[Work item] Reproduce the section of the listing that begins at the line containing "omega, Or.inr hderiv2⟩" and finishes at the line containing "have h1 := hC q hq hqs t w' he". Include both end lines and nothing beyond them.

[Data records]

lemma pvS_card (board : List (List Int)) :
    (pvS (board.length : Int)).card = board.length * (board.length * 4) := by
  unfold pvS
  rw [Finset.card_product, Finset.card_product]
  rw [Int.card_Icc, Int.card_Icc]
  have h1 : ((board.length : Int) - 1 + 1 - 0).toNat = board.length := by omega
  have h2 : ((3:Int) + 1 - 0).toNat = 4 := rfl
  rw [h1, h2]

lemma pvSum_cost0_lt (board : List (List Int)) :
    pvSum (board.length : Int) pvCost0 < 4 * board.length * board.length * 1000000000 + 1 := by
  have hcard := pvS_card board
  have hb : ∀ s ∈ pvS (board.length : Int), (pvRead pvCost0 s).toNat ≤ 1000000000 := by
    intro s _
    unfold pvRead pvCost0
    split <;> simp
  have := Finset.sum_le_card_nsmul _ _ 1000000000 hb
  unfold pvSum
  calc ∑ s ∈ pvS (board.length : Int), (pvRead pvCost0 s).toNat
      ≤ (pvS (board.length : Int)).card • 1000000000 := this
    _ = board.length * (board.length * 4) * 1000000000 := by rw [hcard]; simp [smul_eq_mul]
    _ < 4 * board.length * board.length * 1000000000 + 1 := by ring_nf; omega

lemma pvBfinal_props (board : List (List Int)) :
    pvPinv board (pvBfinal board) ∧ pvRelaxed board (pvBfinal board) := by
  unfold pvBfinal
  exact pvBloop_props board _ pvCost0 (pvPinv_cost0 board) (pvSum_cost0_lt board)

-- δ is a lower bound of every derivable label
lemma pvDel_le {board : List (List Int)} (hn : 1 ≤ board.length) :
    ∀ s v, pvDeriv board s v → pvDel board s ≤ v := by
  intro s v h
  induction h with
  | start d h1 h2 =>
    have := ((pvBfinal_props board).1 (0, 0, d)).1
    unfold pvDel
    simpa [pvInit] using this
  | step hder he ih =>
    have hsp := pvDeriv_inSp hn hder
    have := (pvBfinal_props board).2 _ _ _ hsp he
    unfold pvDel at *
    omega

lemma pvDel_le_init (board : List (List Int)) (s) : pvDel board s ≤ pvInit s :=
  ((pvBfinal_props board).1 s).1

lemma pvDel_sound (board : List (List Int)) (s) :
    pvDel board s = pvInit s ∨ pvDeriv board s (pvDel board s) :=
  ((pvBfinal_props board).1 s).2.2

-- ===== A-side development =====

-- the full loop invariant of A's Dijkstra loop, with ghost done-set D
def pvInv (board : List (List Int)) (pq : List (Int × Int × Int × Int))
    (cost : Int → Int → Int → Int) (D : Finset (Int × Int × Int)) : Prop :=
  let n : Int := board.length
  pvPinv board cost ∧ pq.Nodup ∧
  (∀ q ∈ D, pvInSp n q ∧ pvRead cost q = pvDel board q) ∧
  (∀ q ∈ D, ∀ t w, pvEdge board q t w → pvRead cost t ≤ pvRead cost q + w) ∧
  (∀ t : Int × Int × Int, pvInSp n t → t ∉ D → pvRead cost t < pvINF →
      (pvRead cost t, t.1, t.2.1, t.2.2) ∈ pq) ∧
  (∀ e ∈ pq, let t : Int × Int × Int := (e.2.1, e.2.2.1, e.2.2.2);
      pvDeriv board t e.1 ∧ pvRead cost t ≤ e.1 ∧ e.1 < pvINF ∧ pvInSp n t ∧
      (t ∈ D → pvRead cost t < e.1) ∧ (∀ q ∈ D, pvDel board q ≤ e.1)) ∧
  (∀ d : Int, ((n - 1, n - 1, d) : Int × Int × Int) ∉ D)

-- min-entry extraction facts
lemma pvAminE_cases (a b : Int × Int × Int × Int) : pvAminE a b = a ∨ pvAminE a b = b := by
  unfold pvAminE; split <;> simp

lemma pvAminE_fst (a b : Int × Int × Int × Int) :
    (pvAminE a b).1 ≤ a.1 ∧ (pvAminE a b).1 ≤ b.1 := by
  unfold pvAminE; split <;> [skip; skip] <;> constructor <;> omega

lemma pvAmin_mem (e : Int × Int × Int × Int) (l : List (Int × Int × Int × Int)) :
    l.foldl pvAminE e ∈ e :: l := by
  induction l generalizing e with
  | nil => simp
  | cons x xs ih =>
    have h := ih (pvAminE e x)
    simp only [List.foldl_cons]
    rcases List.mem_cons.mp h with hh | hh
    · rcases pvAminE_cases e x with h1 | h1 <;> rw [hh, h1] <;> simp
    · simp [hh]

lemma pvAmin_fst_le (e : Int × Int × Int × Int) (l : List (Int × Int × Int × Int)) :
    ∀ x ∈ e :: l, (l.foldl pvAminE e).1 ≤ x.1 := by
  induction l generalizing e with
  | nil => intro x hx; simp at hx; simp [hx]
  | cons y ys ih =>
    intro x hx
    have h1 := pvAminE_fst e y
    have h2 := ih (pvAminE e y)
    simp only [List.mem_cons] at hx
    rcases hx with rfl | rfl | hx
    · exact le_trans (h2 _ (by simp)) h1.1
    · exact le_trans (h2 _ (by simp)) h1.2
    · exact h2 _ (by simp [hx])

-- the frontier lemma: v := minimal entry value bounds every derivable label of an un-done state
lemma pvKey (board : List (List Int)) (hn : 1 ≤ board.length)
    (pq : List (Int × Int × Int × Int)) (cost : Int → Int → Int → Int)
    (D : Finset (Int × Int × Int)) (hInv : pvInv board pq cost D)
    (v : Int) (hmin : ∀ x ∈ pq, v ≤ x.1) :
    ∀ t u, pvDeriv board t u → u < pvINF → t ∉ D → v ≤ u := by
  obtain ⟨hP, -, hD, hC, hQ, -, -⟩ := hInv
  intro t u h
  induction h with
  | start d h1 h2 =>
    intro _ hnd
    have hsp := pvDeriv_inSp hn (pvDeriv.start (board := board) d h1 h2)
    have hc0 : pvRead cost (0, 0, d) ≤ 0 := by
      have := (hP (0, 0, d)).1; simpa [pvInit] using this
    have hlt : pvRead cost (0, 0, d) < pvINF := lt_of_le_of_lt hc0 (by norm_num [pvINF])
    have hm := hmin _ (hQ _ hsp hnd hlt)
    simp only at hm
    omega
  | @step p s' w' v' hder he ih =>
    intro hu hnd
    have hw := pvEdge_w_pos he
    have hsp : pvInSp (board.length : Int) s' := pvDeriv_inSp hn (pvDeriv.step hder he)
    by_cases hpD : p ∈ D
    · have h1 := hC p hpD s' v' he
      have h2 := (hD p hpD).2
      have h3 := pvDel_le hn p w' hder
      have hct : pvRead cost s' ≤ w' + v' := by omega
      have hlt : pvRead cost s' < pvINF := lt_of_le_of_lt hct hu
      have hm := hmin _ (hQ s' hsp hnd hlt)
      simp only at hm
      omega
    · have hw0 := pvDeriv_nonneg hder
      have := ih (by omega) hpD
      omega

-- with an empty queue the cost table bounds every (finite) derivable label
lemma pvEmptyQ (board : List (List Int)) (hn : 1 ≤ board.length)
    (cost : Int → Int → Int → Int) (D : Finset (Int × Int × Int))
    (hInv : pvInv board [] cost D) :
    ∀ t u, pvDeriv board t u → u < pvINF → pvRead cost t ≤ u := by
  obtain ⟨hP, -, hD, hC, hQ, -, -⟩ := hInv
  intro t u h
  induction h with
  | start d h1 h2 =>
    intro _
    have := (hP (0, 0, d)).1
    simpa [pvInit] using this
  | @step p s' w' v' hder he ih =>
    intro hu
    have hw := pvEdge_w_pos he
    have hw0 := pvDeriv_nonneg hder
    by_cases hpD : p ∈ D
    · have h1 := hC p hpD s' v' he
      have := ih (by omega)
      omega
    · have hsp := pvDeriv_inSp hn hder
      have hcp : pvRead cost p ≤ w' := ih (by omega)
      have hlt : pvRead cost p < pvINF := by omega
      exact absurd (hQ p hsp hpD hlt) (by simp)

lemma pvEmptyEq (board : List (List Int)) (hn : 1 ≤ board.length)
    (cost : Int → Int → Int → Int) (D : Finset (Int × Int × Int))
    (hInv : pvInv board [] cost D) :
    ∀ t, pvRead cost t = pvDel board t := by
  intro t
  have hP := hInv.1
  have hup : pvRead cost t ≤ pvDel board t := by
    rcases pvDel_sound board t with hs | hs
    · have h1 := (hP t).1
      rw [hs]
      exact h1
    · by_cases hδ : pvDel board t < pvINF
      · exact pvEmptyQ board hn cost D hInv t _ hs hδ
      · have h1 := (hP t).1
        have h2 := pvInit_le_INF t
        omega
  have hdn : pvDel board t ≤ pvRead cost t := by
    rcases (hP t).2.2 with hs | hs
    · rw [hs]
      exact pvDel_le_init board t
    · exact pvDel_le hn t _ hs
  omega

-- ---- processing a popped state ----

lemma pvAset_read (f : Int → Int → Int → Int) (r c d v : Int) (s : Int × Int × Int) :
    pvRead (pvAset f r c d v) s = if s.1 = r ∧ s.2.1 = c ∧ s.2.2 = d then v else pvRead f s := rfl

def pvEState (e : Int × Int × Int × Int) : Int × Int × Int := (e.2.1, e.2.2.1, e.2.2.2)

-- invariant holding at each point of the four-direction relaxation fold of A
def pvMid (board : List (List Int)) (D' : Finset (Int × Int × Int)) (s0 : Int × Int × Int)
    (st : List (Int × Int × Int × Int) × (Int → Int → Int → Int)) : Prop :=
  pvPinv board st.2 ∧ st.1.Nodup ∧
  (∀ q ∈ D', pvInSp (board.length : Int) q ∧ pvRead st.2 q = pvDel board q) ∧
  (∀ q ∈ D', q ≠ s0 → ∀ t w, pvEdge board q t w → pvRead st.2 t ≤ pvRead st.2 q + w) ∧
  (∀ t, pvInSp (board.length : Int) t → t ∉ D' → pvRead st.2 t < pvINF →
      (pvRead st.2 t, t.1, t.2.1, t.2.2) ∈ st.1) ∧
  (∀ e ∈ st.1, pvDeriv board (pvEState e) e.1 ∧ pvRead st.2 (pvEState e) ≤ e.1 ∧ e.1 < pvINF ∧
      pvInSp (board.length : Int) (pvEState e) ∧
      (pvEState e ∈ D' → pvRead st.2 (pvEState e) < e.1) ∧
      (∀ q ∈ D', pvDel board q ≤ e.1))

lemma pvAstep_mid (board : List (List Int)) (D' : Finset (Int × Int × Int))
    (v r c d nd dr dc : Int)
    (hder : pvDeriv board (r, c, d) v) (hv0 : 0 ≤ v)
    (hDv : ∀ q ∈ D', pvDel board q ≤ v)
    (hfacts : 0 ≤ nd ∧ nd < 4 ∧ pvDir nd = (dr, dc))
    (st : List (Int × Int × Int × Int) × (Int → Int → Int → Int))
    (hmid : pvMid board D' (r, c, d) st) :
    pvMid board D' (r, c, d) (pvAstep board (board.length : Int) v r c d st (nd, dr, dc)) ∧
    (∀ t, pvRead (pvAstep board (board.length : Int) v r c d st (nd, dr, dc)).2 t ≤ pvRead st.2 t) ∧
    (pvAstep board (board.length : Int) v r c d st (nd, dr, dc)).1.length ≤ st.1.length + 1 ∧
    (∀ t w, pvEdge board (r, c, d) t w → t.2.2 = nd →
      pvRead (pvAstep board (board.length : Int) v r c d st (nd, dr, dc)).2 t ≤ v + w) := by
  obtain ⟨hnd0, hnd4, hdir⟩ := hfacts
  obtain ⟨hP, hND, hB, hC, hQ, hE⟩ := hmid
  unfold pvAstep
  dsimp only
  set w : Int := if d = nd then 100 else 600 with hw
  have hw0 : (0:Int) < w := by rw [hw]; split <;> norm_num
  have hwW : w = pvW d nd := rfl
  -- a helper for the "unchanged" branches
  have hsame : ∀ (h4 : ∀ t w', pvEdge board (r, c, d) t w' → t.2.2 = nd →
        pvRead st.2 t ≤ v + w'),
      pvMid board D' (r, c, d) st ∧ (∀ t, pvRead st.2 t ≤ pvRead st.2 t) ∧
      st.1.length ≤ st.1.length + 1 ∧ (∀ t w', pvEdge board (r, c, d) t w' → t.2.2 = nd →
        pvRead st.2 t ≤ v + w') := by
    intro h4
    exact ⟨⟨hP, hND, hB, hC, hQ, hE⟩, fun t => le_refl _, by omega, h4⟩
  -- decompose a relevant edge target
  have htgt : ∀ (t : Int × Int × Int) (w' : Int), pvEdge board (r, c, d) t w' → t.2.2 = nd →
      t = (r + dr, c + dc, nd) ∧ w' = w ∧ 0 ≤ r + dr ∧ r + dr < (board.length : Int) ∧
      0 ≤ c + dc ∧ c + dc < (board.length : Int) ∧ pvAwall board (r + dr) (c + dc) = false := by
    intro t w' he hnd'
    obtain ⟨t1, t2, t3⟩ := t
    obtain ⟨e1, e2, e3, e4, e5, e6, e7, e8, e9, e10⟩ := he
    simp only at e3 e4 e9 e10 hnd' e5 e6 e7 e8
    subst hnd'
    rw [hdir] at e3 e4
    simp only at e3 e4
    subst e3; subst e4
    refine ⟨rfl, ?_, e5, e6, e7, e8, e9⟩
    rw [e10, hwW]
  split_ifs with hbnd hwall himp
  · -- wall: no relevant edge exists
    apply hsame
    intro t w' he hnd'
    obtain ⟨-, -, -, -, -, -, hwf⟩ := htgt t w' he hnd'
    rw [hwf] at hwall
    simp at hwall
  · -- write
    have hread : st.2 (r + dr) (c + dc) nd = pvRead st.2 (r + dr, c + dc, nd) := rfl
    rw [hread] at himp
    have hle_init := (hP (r + dr, c + dc, nd)).1
    have hinf := pvInit_le_INF (r + dr, c + dc, nd)
    have hedge : pvEdge board (r, c, d) (r + dr, c + dc, nd) w := by
      refine ⟨hnd0, hnd4, ?_, ?_, hbnd.1, hbnd.2.1, hbnd.2.2.1, hbnd.2.2.2, ?_, hwW⟩
      · show r + dr = r + (pvDir nd).1; rw [hdir]
      · show c + dc = c + (pvDir nd).2; rw [hdir]
      · simpa using hwall
    have hderiv2 : pvDeriv board (r + dr, c + dc, nd) (v + w) := pvDeriv.step hder hedge
    have ht0 : ((r + dr, c + dc, nd) : Int × Int × Int) ∉ D' := by
      intro hmem
      have h1 := (hB _ hmem).2
      have h2 := hDv _ hmem
      rw [h1] at himp
      linarith
    have hfresh : ((v + w, r + dr, c + dc, nd) : Int × Int × Int × Int) ∉ st.1 := by
      intro hmem
      have := (hE _ hmem).2.1
      simp only [pvEState] at this
      omega
    refine ⟨⟨?_, ?_, ?_, ?_, ?_, ?_⟩, ?_, by simp, ?_⟩
    · -- Pinv
      intro s
      simp only [pvAset_read, pvTriple_eq]
      split_ifs with hs
      · subst hs; exact ⟨by omega, by omega, Or.inr hderiv2⟩
      · exact hP s
    · -- Nodup
      exact List.nodup_cons.mpr ⟨hfresh, hND⟩
    · -- done costs unchanged
      intro q hq
      have hne : q ≠ (r + dr, c + dc, nd) := fun h => ht0 (h ▸ hq)
      simp only [pvAset_read, pvTriple_eq]
      rw [if_neg hne]
      exact hB q hq
    · -- relaxedness of old done states
      intro q hq hqs t w' he
      have hneq : q ≠ (r + dr, c + dc, nd) := fun h => ht0 (h ▸ hq)
      have h1 := hC q hq hqs t w' he
      simp only [pvAset_read, pvTriple_eq]
      rw [if_neg hneq]
      split_ifs with hs
      · subst hs
        omega
      · exact h1
    · -- queue completeness
      intro t hts htD hlt
      simp only [pvAset_read, pvTriple_eq] at hlt ⊢
      split_ifs at hlt ⊢ with hs
      · subst hs
        simp
      · exact List.mem_cons_of_mem _ (hQ t hts htD (by exact hlt))
    · -- entry invariant
      intro e he
      rcases List.mem_cons.mp he with rfl | he'
      · refine ⟨hderiv2, ?_, by omega, ?_, ?_, ?_⟩
        · simp [pvEState, pvAset_read]
        · exact ⟨hbnd.1, hbnd.2.1, hbnd.2.2.1, hbnd.2.2.2, hnd0, hnd4⟩
        · intro hmem; exact absurd hmem ht0
        · intro q hq
          have h6 := hDv q hq
          show pvDel board q ≤ v + w
          linarith
      · obtain ⟨e1, e2, e3, e4, e5, e6⟩ := hE e he'
        refine ⟨e1, ?_, e3, e4, ?_, e6⟩
        · simp only [pvAset_read, pvTriple_eq]
          split_ifs with hs
          · rw [← hs] at himp
            linarith
          · exact e2
        · intro hmem
          have h5 := e5 hmem
          simp only [pvAset_read, pvTriple_eq]
          split_ifs with hs
          · exact absurd (hs ▸ hmem) ht0
          · exact h5
    · -- pointwise decrease
      intro t
      simp only [pvAset_read, pvTriple_eq]
      split_ifs with hs
      · rw [hs]
        omega
      · exact le_refl _
    · -- the processed direction is now relaxed
      intro t w' he hnd'
      obtain ⟨hteq, hweq, -⟩ := htgt t w' he hnd'
      subst hteq
      rw [hweq]
      simp [pvAset_read]
  · -- no improvement: already relaxed
    apply hsame
    intro t w' he hnd'
    obtain ⟨hteq, hweq, -⟩ := htgt t w' he hnd'
    subst hteq
    have hread : st.2 (r + dr) (c + dc) nd = pvRead st.2 (r + dr, c + dc, nd) := rfl
    rw [hread] at himp
    rw [hweq]
    omega
  · -- out of bounds: no relevant edge exists
    apply hsame
    intro t w' he hnd'
    obtain ⟨-, -, b1, b2, b3, b4, -⟩ := htgt t w' he hnd'
    exact absurd ⟨b1, b2, b3, b4⟩ hbnd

[Problem solution]
      · subst hs; exact ⟨by omega, by omega, Or.inr hderiv2⟩
      · exact hP s
    · -- Nodup
      exact List.nodup_cons.mpr ⟨hfresh, hND⟩
    · -- done costs unchanged
      intro q hq
      have hne : q ≠ (r + dr, c + dc, nd) := fun h => ht0 (h ▸ hq)
      simp only [pvAset_read, pvTriple_eq]
      rw [if_neg hne]
      exact hB q hq
    · -- relaxedness of old done states
      intro q hq hqs t w' he
      have hneq : q ≠ (r + dr, c + dc, nd) := fun h => ht0 (h ▸ hq)
      have h1 := hC q hq hqs t w' he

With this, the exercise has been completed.